Brainstem neuromelanin and iron MRI reveals a precise signature for idiopathic and LRRK2 Parkinson's disease

Abstract

Neuromelanin (NM) loss in substantia nigra pars compacta (SNc) and locus coeruleus (LC) reflects neuronal death in Parkinson's disease (PD). Since genetically-determined PD shows varied clinical expressivity, we wanted to accurately quantify and locate brainstem NM and iron, to discover whether specific MRI patterns are linked to Leucine-rich repeat kinase 2 G2019S PD (LRRK2-PD) or idiopathic Parkinson's disease (iPD). A 3D automated MRI atlas-based segmentation pipeline (3D-ABSP) for NM/iron-sensitive MRI images topographically characterized the SNc, LC, and red nucleus (RN) neuronal loss and calculated NM/iron contrast ratio (CR) and normalized volume (nVol). Left-side NM nVol was larger in all groups. PD had lower NM CR and nVol in ventral-caudal SNc, whereas iron increased in lateral, medial-rostral, and caudal SNc. The SNc NM CR reduction was associated with psychiatric symptoms. LC CR and nVol discriminated better among subgroups: LRRK2-PD had similar LC NM CR and nVol as that of controls, and larger LC NM nVol and RN iron CR than iPD. PD showed higher iron SNc nVol than controls, especially among LRRK2-PD. ROC analyses showed an AUC > 0.92 for most pairwise subgroup comparisons, with SNc NM being the best discriminator between HC and PD. NM measures maintained their discriminator power considering the subgroup of PD patients with less than 5 years of disease duration. The SNc iron CR and nVol increase was associated with longer disease duration in PD patients. The 3D-ABSP sensitively identified NM and iron MRI patterns strongly correlated with phenotypic PD features.

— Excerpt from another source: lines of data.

-- pv_equiv track=rewrite | github.com/ahundt/autorun | plugins/autorun/src/autorun/main.py | sanitize_log_message
-- ===== SOURCE A (Python) =====
-- def sanitize_log_message(message: str, max_length: int = 10000) -> str:
--     """Sanitize message for safe logging - prevents log injection attacks.
--
--     Security: Untrusted data (transcripts, prompts, model outputs) must be
--     sanitized before logging to prevent log injection via embedded newlines.
--
--     Args:
--         message: Raw message string (may contain newlines, control chars)
--         max_length: Maximum message length (truncates if exceeded)
--
--     Returns:
--         Sanitized string safe for single-line log entry
--     """
--     if not isinstance(message, str):
--         message = str(message)
--     # Replace newlines and carriage returns with escaped versions
--     message = message.replace('\r\n', '\\r\\n').replace('\n', '\\n').replace('\r', '\\r')
--     # Replace other control characters that could affect log parsing
--     message = ''.join(c if c.isprintable() or c == ' ' else f'\\x{ord(c):02x}' for c in message)
--     # Truncate excessively long messages
--     if len(message) > max_length:
--         message = message[:max_length] + "... (truncated)"
--     return message
-- ===== SOURCE B (Python) =====
-- def sanitize_log_message(message, max_length=10000):
--     if not isinstance(message, str):
--         message = str(message)
--     parts = []
--     for c in message:
--         if c == '\n':
--             parts.append('\\n')
--         elif c == '\r':
--             parts.append('\\r')
--         elif c.isprintable() or c == ' ':
--             parts.append(c)
--         else:
--             parts.append(f'\\x{ord(c):02x}')
--     result = ''.join(parts)
--     if len(result) > max_length:
--         result = result[:max_length] + "... (truncated)"
--     return result
-- ===== Notes on version B (the rewrite author's own statement) =====
-- stated objective: alternative
-- what changed: Replaces A's three sequential str.replace passes plus a per-character comprehension pass with a single character loop that escapes \n, \r and control characters in one traversal.
import Mathlib
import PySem

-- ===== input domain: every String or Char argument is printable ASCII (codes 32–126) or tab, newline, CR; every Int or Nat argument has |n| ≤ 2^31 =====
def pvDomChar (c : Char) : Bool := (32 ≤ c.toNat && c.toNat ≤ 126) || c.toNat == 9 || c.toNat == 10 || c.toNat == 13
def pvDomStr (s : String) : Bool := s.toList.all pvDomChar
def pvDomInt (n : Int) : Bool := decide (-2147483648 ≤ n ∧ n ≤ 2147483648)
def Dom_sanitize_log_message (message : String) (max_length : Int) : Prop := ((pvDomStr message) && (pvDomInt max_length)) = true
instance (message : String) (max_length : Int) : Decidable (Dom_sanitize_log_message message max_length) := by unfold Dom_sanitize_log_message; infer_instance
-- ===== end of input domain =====

-- B replaces A's three sequential str.replace passes plus a per-character comprehension
-- pass with a single character loop escaping \n, \r and control chars in one traversal.

-- shared helpers (both Pythons call the same built-ins):
-- c.isprintable(): exact for ASCII code points (codes 32–126; space is printable)
def pyPrintable (c : Char) : Bool := 32 ≤ c.toNat && c.toNat ≤ 126
def hexDigit (n : Nat) : Char := if n < 10 then Char.ofNat (48 + n) else Char.ofNat (87 + n)
-- f'\x{ord(c):02x}': exact for code points < 256
def hexEsc (c : Char) : List Char :=
  ['\\', 'x', hexDigit (c.toNat / 16 % 16), hexDigit (c.toNat % 16)]

-- ===== PORT A =====
def sanitize_log_message (message : String) (max_length : Int) : String :=
  -- message.replace('\r\n','\\r\\n').replace('\n','\\n').replace('\r','\\r')
  let m1 := PySem.Chars.replace message.toList ['\r', '\n'] ['\\', 'r', '\\', 'n']
  let m2 := PySem.Chars.replace m1 ['\n'] ['\\', 'n']
  let m3 := PySem.Chars.replace m2 ['\r'] ['\\', 'r']
  -- ''.join(c if c.isprintable() or c == ' ' else f'\\x{ord(c):02x}' for c in message)
  let m4 := m3.flatMap (fun c => if pyPrintable c || c = ' ' then [c] else hexEsc c)
  -- if len(message) > max_length: message = message[:max_length] + "... (truncated)"
  if max_length < (m4.length : Int) then
    String.ofList (PySem.List.slice m4 none (some max_length) ++ "... (truncated)".toList)
  else
    String.ofList m4

-- ===== PORT B =====
-- the body of B's single character loop (one parts.append per character)
def escChar (c : Char) : List Char :=
  if c = '\n' then ['\\', 'n']
  else if c = '\r' then ['\\', 'r']
  else if pyPrintable c || c = ' ' then [c]
  else hexEsc c

def sanitize_log_message_alt (message : String) (max_length : Int) : String :=
  -- parts = []; for c in message: parts.append(…); result = ''.join(parts)
  let result := message.toList.flatMap escChar
  -- if len(result) > max_length: result = result[:max_length] + "... (truncated)"
  if max_length < (result.length : Int) then
    String.ofList (PySem.List.slice result none (some max_length) ++ "... (truncated)".toList)
  else
    String.ofList result

-- ===== PRECONDITION & SPEC =====
def Spec_sanitize_log_message (message : String) (max_length : Int) (out : String) : Prop := out = sanitize_log_message_alt message max_length
instance (message : String) (max_length : Int) (out : String) : Decidable (Spec_sanitize_log_message message max_length out) := by unfold Spec_sanitize_log_message; infer_instance

-- ===== CLAIM (what is proved, stated in full; the proofs are below) =====
def Claim_equal_sanitize_log_message : Prop := ∀ (message : String) (max_length : Int), Dom_sanitize_log_message message max_length → Spec_sanitize_log_message message max_length (sanitize_log_message message max_length)

-- ===== LEMMAS AND PROOFS =====

-- what A's first replace ('\r\n' → '\\r\\n') computes, as a structural recursion
def escRN : List Char → List Char
  | '\r' :: '\n' :: t => '\\' :: 'r' :: '\\' :: 'n' :: escRN t
  | c :: t => c :: escRN t
  | [] => []

-- Python str.replace with a single-character pattern is a per-character flatMap
theorem go_single (a : Char) (ns : List Char) :
    ∀ (fuel : Nat) (l acc : List Char), l.length ≤ fuel →
      PySem.Chars.replace.go [a] ns fuel l acc
        = acc.reverse ++ l.flatMap (fun c => if c = a then ns else [c]) := by
  intro fuel
  induction fuel with
  | zero =>
    intro l acc h
    have : l = [] := List.eq_nil_of_length_eq_zero (Nat.le_zero.mp h)
    subst this; simp [PySem.Chars.replace.go]
  | succ n ih =>
    intro l acc h
    cases l with
    | nil => simp [PySem.Chars.replace.go]
    | cons c t =>
      rw [PySem.Chars.replace.go]
      by_cases hc : c = a
      · subst hc
        have hp : [c].isPrefixOf (c :: t) = true := by simp [List.isPrefixOf]
        rw [if_pos hp]
        have := ih t (ns.reverse ++ acc) (by simp at h; omega)
        simp only [List.length_cons, List.length_nil, Nat.zero_add, List.drop_one,
          List.tail_cons] at this ⊢
        rw [this]; simp
      · have hp : ¬ ([a].isPrefixOf (c :: t) = true) := by
          simp [List.isPrefixOf]; exact fun hh => hc hh.symm
        rw [if_neg hp]
        rw [ih t (c :: acc) (by simp at h; omega)]
        simp [hc]

theorem replace_single (cs : List Char) (a : Char) (ns : List Char) :
    PySem.Chars.replace cs [a] ns = cs.flatMap (fun c => if c = a then ns else [c]) := by
  rw [PySem.Chars.replace]
  simp only [List.isEmpty_cons, Bool.false_eq_true, if_false]
  rw [go_single a ns cs.length cs [] (le_refl _)]
  simp

-- A's first replace is exactly escRN
theorem go_rn :
    ∀ (fuel : Nat) (l acc : List Char), l.length ≤ fuel →
      PySem.Chars.replace.go ['\r', '\n'] ['\\', 'r', '\\', 'n'] fuel l acc
        = acc.reverse ++ escRN l := by
  intro fuel
  induction fuel with
  | zero =>
    intro l acc h
    have : l = [] := List.eq_nil_of_length_eq_zero (Nat.le_zero.mp h)
    subst this; simp [PySem.Chars.replace.go, escRN]
  | succ n ih =>
    intro l acc h
    cases l with
    | nil => simp [PySem.Chars.replace.go, escRN]
    | cons c t =>
      rw [PySem.Chars.replace.go]
      by_cases hpre : ['\r', '\n'].isPrefixOf (c :: t) = true
      · have hshape : c = '\r' ∧ ∃ t', t = '\n' :: t' := by
          cases t with
          | nil => simp [List.isPrefixOf] at hpre
          | cons d t' =>
            simp [List.isPrefixOf] at hpre
            exact ⟨hpre.1.symm, t', by rw [hpre.2]⟩
        obtain ⟨rfl, t', rfl⟩ := hshape
        rw [if_pos hpre]
        have := ih t' (['\\', 'r', '\\', 'n'].reverse ++ acc) (by simp at h ⊢; omega)
        simp only [List.length_cons, List.drop_succ_cons, List.drop_zero,
          List.length_nil] at this ⊢
        rw [this, escRN.eq_1]
        simp
      · rw [if_neg hpre]
        rw [ih t (c :: acc) (by simp at h; omega)]
        have : escRN (c :: t) = c :: escRN t := by
          apply escRN.eq_2
          intro t1 hc ht
          apply hpre
          subst hc; subst ht
          simp [List.isPrefixOf]
        rw [this]; simp

-- per-character agreement of A's three-pass escaping with B's single-pass escape
theorem perchar (c : Char) :
    (((if c = '\n' then ['\\', 'n'] else [c]).flatMap
        (fun d => if d = '\r' then ['\\', 'r'] else [d])).flatMap
          (fun d => if pyPrintable d || d = ' ' then [d] else hexEsc d)) = escChar c := by
  by_cases h1 : c = '\n'
  · subst h1; decide
  · by_cases h2 : c = '\r'
    · subst h2; decide
    · simp only [escChar, if_neg h1, if_neg h2, List.flatMap_cons, List.flatMap_nil,
        List.append_nil]

-- A's escaped-and-mapped string equals B's single pass
theorem core_eq (cs : List Char) :
    (((escRN cs).flatMap (fun c => if c = '\n' then ['\\', 'n'] else [c])).flatMap
        (fun c => if c = '\r' then ['\\', 'r'] else [c])).flatMap
          (fun c => if pyPrintable c || c = ' ' then [c] else hexEsc c)
      = cs.flatMap escChar := by
  induction cs using escRN.induct with
  | case1 t ih =>
    rw [escRN.eq_1]
    simp only [List.flatMap_cons, List.flatMap_append, ih]
    simp [escChar, pyPrintable]
  | case2 c t hne ih =>
    rw [escRN.eq_2 c t (by intro t1 hc ht; exact hne t1 hc ht)]
    simp only [List.flatMap_cons, List.flatMap_append, ih, perchar]
  | case3 => simp [escRN]

-- ===== VERDICT (by name: the statement is the Claim_ definition above) =====
theorem sanitize_log_message_spec : Claim_equal_sanitize_log_message := by
  intro message max_length _
  unfold Spec_sanitize_log_message sanitize_log_message sanitize_log_message_alt
  have hrn : PySem.Chars.replace message.toList ['\r', '\n'] ['\\', 'r', '\\', 'n']
      = escRN message.toList := by
    rw [PySem.Chars.replace]
    simp only [List.isEmpty_cons, Bool.false_eq_true, if_false]
    rw [go_rn _ _ [] (le_refl _)]; simp
  simp only [hrn, replace_single, core_eq]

Fig. 1. Preprocessing, segmentation and quantification of MRI NM and Iron images.

3D automated atlas-based segmentation pipeline (3D-ABSP) workflow diagram for NM and iron quantification in the brainstem.

Fig. 2. Box and violin plots of the quantitative brainstem MRI measures.

Data is represented with a box plot (box edges: first 25th percentile quartile to third 75th percentile quartile; red line: median; black line: mean; whisker length: 1.5 times the interquartile range; red crosses: outlier data), a violin plot showing the histogram distribution, and individual scatter points of each subject’s quantitative measures. a SNc NM CR, b SNc NM nVol, c LC NM CR, d LC NM nVol, e SNc iron CR, f SNc iron nVol, g RN iron CR, and h RN iron nVol. Red lines represent the median and black lines represent the mean, whereas gray horizontal lines indicate statistically significant differences between groups (*p < 0.05, **p < 0.001, corrected for multiple testing).

Fig. 3. Topographical distribution of NM and iron nVol in the SNc.

Distribution of a NM nVol; and b iron nVol in the SNc according to PD subtypes, anatomical quadrants, and slices, from caudal (Q1) to dorsal (Q4).

Fig. 4. SNc NM and iron probabilistic maps.

a 2D axial slices of probabilistic maps of NM and iron obtained from healthy subjects and PD patients. b 3D renders of HC and PD for NM in SNc (left), iron in SNc (middle), and iron burden in SN (right). c Colorbar for normalized voxel NM/iron content. Average brainstem mask is shown in gray. The probabilistic map shows the voxels for which most subjects contain NM/iron (warm colors) and the voxels for which few subjects contain NM/iron (cold colors). To improve visual quality, all maps were spatially upsampled by a factor of four using bicubic interpolation.

Fig. 5. Probabilistic maps of the LC NM content in HC, iPD, and LRRK2-PD groups.

a 2D-slice axial visualization of the probabilistic maps, b 3D volumetric renders, and c Colorbar for the normalized NM content per voxel. Average brainstem mask is shown in gray. The probabilistic map shows the voxels for which most subjects contain NM (warm colors) and the voxels for which few subjects contain NM (cold colors). To improve visual quality, all maps were spatially upsampled by a factor of four using bicubic interpolation.

Fig. 6. ROC analyses for 3D-ASBP quantitative image variables’ diagnostic performance.

a Pairwise comparison for the differentiation of HC, iPD, and LRRK2-PD groups. b HC vs. PD group differentiation using individual quantitative parameters (left) or combined parameters through logistic regression models.